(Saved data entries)
-- pv_equiv track=rewrite | github.com/begumsudeuslu/Tetris-of-Numbers | TetrisOfNumbers.py | add_space
-- ===== SOURCE A (Python) =====
-- def is_valid(i,j, list):
--     return 0 <= i < len(list) and 0 <= j < len(list[0])
--
-- def add_space(row, col, current_number, current_list,score):
--     if current_list[row][col] == current_number:
--         current_list[row][col] = " "
--         score+= int(current_number)
--         for pos_i, pos_j in [(-1, 0), (1, 0), (0, 1), (0,-1)]:
--             contact_number_i = row +  pos_i
--             contact_number_j = col +  pos_j
--
--             if is_valid(contact_number_i, contact_number_j, current_list):
--                 current_list, score= add_space(contact_number_i, contact_number_j, current_number, current_list, score)
--                 #This will continue for every contact numbers until not equal anymore.
--
--     return current_list, score
-- ===== SOURCE B (Python) =====
-- def add_space(row, col, current_number, current_list, score):
--     # Iterative flood fill with an explicit stack instead of A's recursion.
--     # Same mutation of current_list in place, same return value.
--     if current_list[row][col] != current_number:
--         return current_list, score
--     n = int(current_number)
--     nrows = len(current_list)
--     ncols = len(current_list[0])
--     current_list[row][col] = " "
--     score += n
--     stack = []
--     for di, dj in ((0, -1), (0, 1), (1, 0), (-1, 0)):
--         i, j = row + di, col + dj
--         if 0 <= i < nrows and 0 <= j < ncols:
--             stack.append((i, j))
--     while stack:
--         i, j = stack.pop()
--         if current_list[i][j] == current_number:
--             current_list[i][j] = " "
--             score += n
--             for di, dj in ((0, -1), (0, 1), (1, 0), (-1, 0)):
--                 a, b = i + di, j + dj
--                 if 0 <= a < nrows and 0 <= b < ncols:
--                     stack.append((a, b))
--     return current_list, score
-- ===== Notes on version B (the rewrite author's own statement) =====
-- stated objective: alternative
-- what changed: A's recursive flood fill (one Python call frame per visited cell) is replaced by an iterative flood fill that pops (i,j) positions from an explicit stack list, with the starting cell handled once before the loop; same in-place mutation and same (list, score) result.
import Mathlib
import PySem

### Task
Give back the lines of the data exactly as they are written, from the first line through the line containing "-- ===== SOURCE B".

### Solution to the problem
-- pv_equiv track=rewrite | github.com/begumsudeuslu/Tetris-of-Numbers | TetrisOfNumbers.py | add_space
-- ===== SOURCE A (Python) =====
-- def is_valid(i,j, list):
--     return 0 <= i < len(list) and 0 <= j < len(list[0])
--
-- def add_space(row, col, current_number, current_list,score):
--     if current_list[row][col] == current_number:
--         current_list[row][col] = " "
--         score+= int(current_number)
--         for pos_i, pos_j in [(-1, 0), (1, 0), (0, 1), (0,-1)]:
--             contact_number_i = row +  pos_i
--             contact_number_j = col +  pos_j
--
--             if is_valid(contact_number_i, contact_number_j, current_list):
--                 current_list, score= add_space(contact_number_i, contact_number_j, current_number, current_list, score)
--                 #This will continue for every contact numbers until not equal anymore.
--
--     return current_list, score
-- ===== SOURCE B (Python) =====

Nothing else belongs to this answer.